Nasza Loteria NaM - pasek na kartach artykułów

Znani sportowcy pomagają Kamili Borkowskiej zdobyć pieniądze na leczenie!

Edyta Łosińska-Okoniewska
Edyta Łosińska-Okoniewska
Arch. Prywatne Kamili Borkowskiej
Dušan Kuciak, Marcin Gortat, Rafał Jackiewicz, Joanna Fiodorow i wiele innych osób przekazało przedmioty na licytację na rzecz Kamili Borkowskiej. 23-latka z powiatu kościerskiego potrzebuje miliona złotych, aby żyć. Tyle kosztuje lek, który pomoże jej wygrać z mukowiscydozą.

Historia Kamili Borkowskiej z powiatu kościerskiego poruszyła serca znanych sportowców. Życie 23-latki wyceniono na milion złotych. Tyle właśnie kosztuje terapia, która zatrzyma mukowiscydozę.

- Już od ponad czterech lat jestem na całodobowej tlenoterapii - mówi Kamila Borkowska. - Obecnie mój stan zdrowia jest już bardzo zły. Potrzebuję pilnie uzbierać pieniądze na lek, który działa przyczynowo na mukowiscydozę i może znacznie poprawić mój stan. Niestety, miesięczna kuracja to koszt prawie 100 tys. zł. Jest to moja ostatnia deska ratunku, bym mogła dalej żyć. Każdego dnia proszę Boga, by to nie był mój ostatni dzień, bym mogła się w miarę cieszyć życiem.

Na taki apel Kamili nie pozostali obojętni ludzie sportu. Przekazali na licytację różne przedmioty, z których dochód będzie przekazany na leczenie Kamili.

Wśród gwiazd wspierających chorującą na mukowiscydozę 23-latkę znaleźli się m.in. pięściarz Rafał Jackiewicz -polski bokser i zawodnik MMA, były mistrz Europy EBU w wadze półśredniej, pretendent do tytułu mistrza świata federacji IBF w kategorii półśredniej.

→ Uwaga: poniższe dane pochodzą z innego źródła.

-- pv_equiv track=rewrite | github.com/evgenydarkhanov/self_algorithms_and_data_structures | 05_trees/069_tree_minimax.py | tree_min_max
-- ===== SOURCE A (Python) =====
-- from typing import List
--
-- def tree_min_max(tree: List[int]) -> int:
--     n = len(tree)
--     if n == 2:
--         return tree[0] * tree[1]
--
--     l, r = 0, 0
--
--     while l < n:
--         l = 2 * l + 1
--     l = (l - 1) // 2
--
--     while r < n:
--         r = 2 * r + 2
--     r = (r - 1) // 2
--
--     return tree[l] * tree[r]
-- ===== SOURCE B (Python) =====
-- def tree_min_max(tree):
--     n = len(tree)
--     l = ((1 << n.bit_length()) - 2) // 2
--     r = ((1 << (n + 1).bit_length()) - 3) // 2
--     return tree[l] * tree[r]
-- ===== Notes on version B (the rewrite author's own statement) =====
-- stated objective: simpler
-- what changed: Replaces both doubling while-loops (and the n==2 special case) with closed-form bit_length formulas for the last-left and last-right indices.
import Mathlib
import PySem

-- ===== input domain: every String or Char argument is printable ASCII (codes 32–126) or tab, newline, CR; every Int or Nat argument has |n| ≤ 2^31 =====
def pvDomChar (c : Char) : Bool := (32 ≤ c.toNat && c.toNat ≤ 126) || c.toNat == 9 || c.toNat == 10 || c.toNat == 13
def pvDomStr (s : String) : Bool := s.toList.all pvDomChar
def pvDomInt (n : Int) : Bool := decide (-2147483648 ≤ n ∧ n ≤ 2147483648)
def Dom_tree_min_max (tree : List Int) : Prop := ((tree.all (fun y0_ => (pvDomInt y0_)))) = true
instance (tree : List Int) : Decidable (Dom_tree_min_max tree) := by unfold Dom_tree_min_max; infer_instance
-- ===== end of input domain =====

-- B replaces A's two doubling while-loops (and the n==2 special case) with closed-form
-- bit-length formulas for the same two indices; objective: simpler.

-- ===== PORT A =====
-- A's first while loop: l = 2*l+1 while l < n (values stay nonnegative, so Nat state)
def pvGrowL (n l : Nat) : Nat :=
  if l < n then pvGrowL n (2 * l + 1) else l
  termination_by n - l
  decreasing_by omega

-- A's second while loop: r = 2*r+2 while r < n
def pvGrowR (n r : Nat) : Nat :=
  if r < n then pvGrowR n (2 * r + 2) else r
  termination_by n - r
  decreasing_by omega

def tree_min_max (tree : List Int) : Int :=
  let n := tree.length
  if n = 2 then
    (PySem.List.pyGet? tree 0).getD 0 * (PySem.List.pyGet? tree 1).getD 0
  else
    let l := PySem.Int.floordiv ((pvGrowL n 0 : Int) - 1) 2
    let r := PySem.Int.floordiv ((pvGrowR n 0 : Int) - 1) 2
    (PySem.List.pyGet? tree l).getD 0 * (PySem.List.pyGet? tree r).getD 0

-- ===== PORT B =====
-- n.bit_length() is Nat.size n; 1 << k is 1 <<< k; subtraction is done in Int as in Python
def tree_min_max_alt (tree : List Int) : Int :=
  let n := tree.length
  let l := PySem.Int.floordiv (((1 <<< Nat.size n : Nat) : Int) - 2) 2
  let r := PySem.Int.floordiv (((1 <<< Nat.size (n + 1) : Nat) : Int) - 3) 2
  (PySem.List.pyGet? tree l).getD 0 * (PySem.List.pyGet? tree r).getD 0

-- ===== PRECONDITION & SPEC =====
-- Pre_ excludes only the empty list, on which A (and B) raise IndexError from a negative index.
def Pre_tree_min_max (tree : List Int) : Prop := tree ≠ []
instance (tree : List Int) : Decidable (Pre_tree_min_max tree) := by unfold Pre_tree_min_max; infer_instance
def pvWitness_tree_min_max : List Int := [3, -4, 5]

def Spec_tree_min_max (tree : List Int) (out : Int) : Prop := out = tree_min_max_alt tree
instance (tree : List Int) (out : Int) : Decidable (Spec_tree_min_max tree out) := by unfold Spec_tree_min_max; infer_instance

-- ===== CLAIM (what is proved, stated in full; the proofs are below) =====
def Claim_equal_tree_min_max : Prop := ∀ (tree : List Int), Dom_tree_min_max tree → Pre_tree_min_max tree → Spec_tree_min_max tree (tree_min_max tree)

-- ===== LEMMAS AND PROOFS =====

-- A's left loop, started at 2^k - 1 with 2^k ≤ n, ends at 2^(n.size) - 1
lemma pvGrowL_closed (n : Nat) : ∀ d k, n.size - k ≤ d → 2 ^ k ≤ n →
    pvGrowL n (2 ^ k - 1) = 2 ^ n.size - 1 := by
  intro d
  induction d with
  | zero =>
      intro k hd hk
      have hks : k < n.size := Nat.lt_size.mpr hk
      omega
  | succ d ih =>
      intro k hd hk
      have h1 : 2 ^ k - 1 < n := by have := Nat.one_le_two_pow (n := k); omega
      rw [pvGrowL, if_pos h1]
      have hstep : 2 * (2 ^ k - 1) + 1 = 2 ^ (k + 1) - 1 := by
        have := Nat.one_le_two_pow (n := k)
        have : 2 ^ (k + 1) = 2 * 2 ^ k := by ring
        omega
      rw [hstep]
      by_cases h2 : 2 ^ (k + 1) ≤ n
      · have hks : k < n.size := Nat.lt_size.mpr hk
        exact ih (k + 1) (by omega) h2
      · have hsz : n.size = k + 1 := by
          have h3 : n.size ≤ k + 1 := Nat.size_le.mpr (by omega)
          have h4 : k < n.size := Nat.lt_size.mpr hk
          omega
        rw [pvGrowL, if_neg (by omega), hsz]

-- A's right loop, started at 2^k - 2 with 1 ≤ k and 2^k ≤ n + 1, ends at 2^((n+1).size) - 2
lemma pvGrowR_closed (n : Nat) : ∀ d k, (n + 1).size - k ≤ d → 1 ≤ k → 2 ^ k ≤ n + 1 →
    pvGrowR n (2 ^ k - 2) = 2 ^ (n + 1).size - 2 := by
  intro d
  induction d with
  | zero =>
      intro k hd hk1 hk
      have hks : k < (n + 1).size := Nat.lt_size.mpr hk
      omega
  | succ d ih =>
      intro k hd hk1 hk
      have hpow : 2 ≤ 2 ^ k := by
        calc 2 = 2 ^ 1 := rfl
        _ ≤ 2 ^ k := Nat.pow_le_pow_right (by omega) hk1
      have h1 : 2 ^ k - 2 < n := by omega
      rw [pvGrowR, if_pos h1]
      have hstep : 2 * (2 ^ k - 2) + 2 = 2 ^ (k + 1) - 2 := by
        have : 2 ^ (k + 1) = 2 * 2 ^ k := by ring
        omega
      rw [hstep]
      by_cases h2 : 2 ^ (k + 1) ≤ n + 1
      · have hks : k < (n + 1).size := Nat.lt_size.mpr hk
        exact ih (k + 1) (by omega) (by omega) h2
      · have hsz : (n + 1).size = k + 1 := by
          have h3 : (n + 1).size ≤ k + 1 := Nat.size_le.mpr (by omega)
          have h4 : k < (n + 1).size := Nat.lt_size.mpr hk
          omega
        have hpow1 : 2 ≤ 2 ^ (k + 1) := by
          calc 2 = 2 ^ 1 := rfl
          _ ≤ 2 ^ (k + 1) := Nat.pow_le_pow_right (by omega) (by omega)
        rw [pvGrowR, if_neg (by omega), hsz]

lemma pvGrowL_zero (n : Nat) (hn : 1 ≤ n) : pvGrowL n 0 = 2 ^ n.size - 1 := by
  have := pvGrowL_closed n n.size 0 (by omega) (by simpa using hn)
  simpa using this

lemma pvGrowR_zero (n : Nat) (hn : 1 ≤ n) : pvGrowR n 0 = 2 ^ (n + 1).size - 2 := by
  have := pvGrowR_closed n (n + 1).size 1 (by omega) (le_refl 1) (by omega)
  simpa using this

lemma pv_shift_eq (k : Nat) : ((1 <<< k : Nat) : Int) = ((2 ^ k : Nat) : Int) := by
  norm_num [Nat.shiftLeft_eq]

-- ===== VERDICT (by name: the statement is the Claim_ definition above) ===== (by name: the statement is the Claim_ definition above) =====
theorem tree_min_max_spec : Claim_equal_tree_min_max := by
  intro tree _ hpre
  unfold Spec_tree_min_max tree_min_max tree_min_max_alt
  dsimp only
  have hn : 1 ≤ tree.length := by
    cases tree with
    | nil => exact absurd rfl hpre
    | cons a t => simp
  rw [pvGrowL_zero _ hn, pvGrowR_zero _ hn, pv_shift_eq, pv_shift_eq]
  by_cases h2 : tree.length = 2
  · -- A's n == 2 branch: tree = [a, b]; B computes tree[1] * tree[0]
    match tree, h2 with
    | [a, b], _ =>
      have hs2 : Nat.size 2 = 2 := by decide
      have hs3 : Nat.size 3 = 2 := by decide
      have hf : Int.fdiv 1 2 = 0 := by decide
      norm_num [hs2, hs3, hf, PySem.List.pyGet?, PySem.List.pyIdx?, PySem.Int.floordiv]
      ring
  · rw [if_neg h2]
    have hL : ((2 ^ tree.length.size - 1 : Nat) : Int) - 1
        = ((2 ^ tree.length.size : Nat) : Int) - 2 := by
      have := Nat.one_le_two_pow (n := tree.length.size)
      push_cast [this]
      ring
    have hR : ((2 ^ (tree.length + 1).size - 2 : Nat) : Int) - 1
        = ((2 ^ (tree.length + 1).size : Nat) : Int) - 3 := by
      have h1 : 1 ≤ (tree.length + 1).size := Nat.lt_size.mpr (by simpa using hn)
      have h2 : 2 ≤ 2 ^ (tree.length + 1).size := by
        calc 2 = 2 ^ 1 := rfl
        _ ≤ 2 ^ (tree.length + 1).size := Nat.pow_le_pow_right (by omega) h1
      push_cast [h2]
      ring
    rw [hL, hR]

Kamili pomagają także Dušan Kuciak bramkarz Lechii Gdańsk, Marcin Gortat koszykarz NBA i Joanna Fiodorow, lekkoatletka.

Przedmioty przekazane przez sportowców można nabyć na licytacjach na rzecz Kamilii:

Licytuj na rzecz Kamili

Tu można wpłacać pieniądze dla Kamili

- Staram się zawsze pomagać tam, gdzie to możliwe - mówi Rafał Jackiewicz. - Wierzę, że uda się zebrać pieniądze na leczenie Kamili.

Roczne leczenie Kamili to ponad milion złotych. Tylko ta przerażająco droga terapia pozwoli 23-latce funkcjonować. Teraz maska tlenowa to jej najwierniejszy towarzysz. Bez niej nie ma szans, bo natychmiast zaczyna się dusić.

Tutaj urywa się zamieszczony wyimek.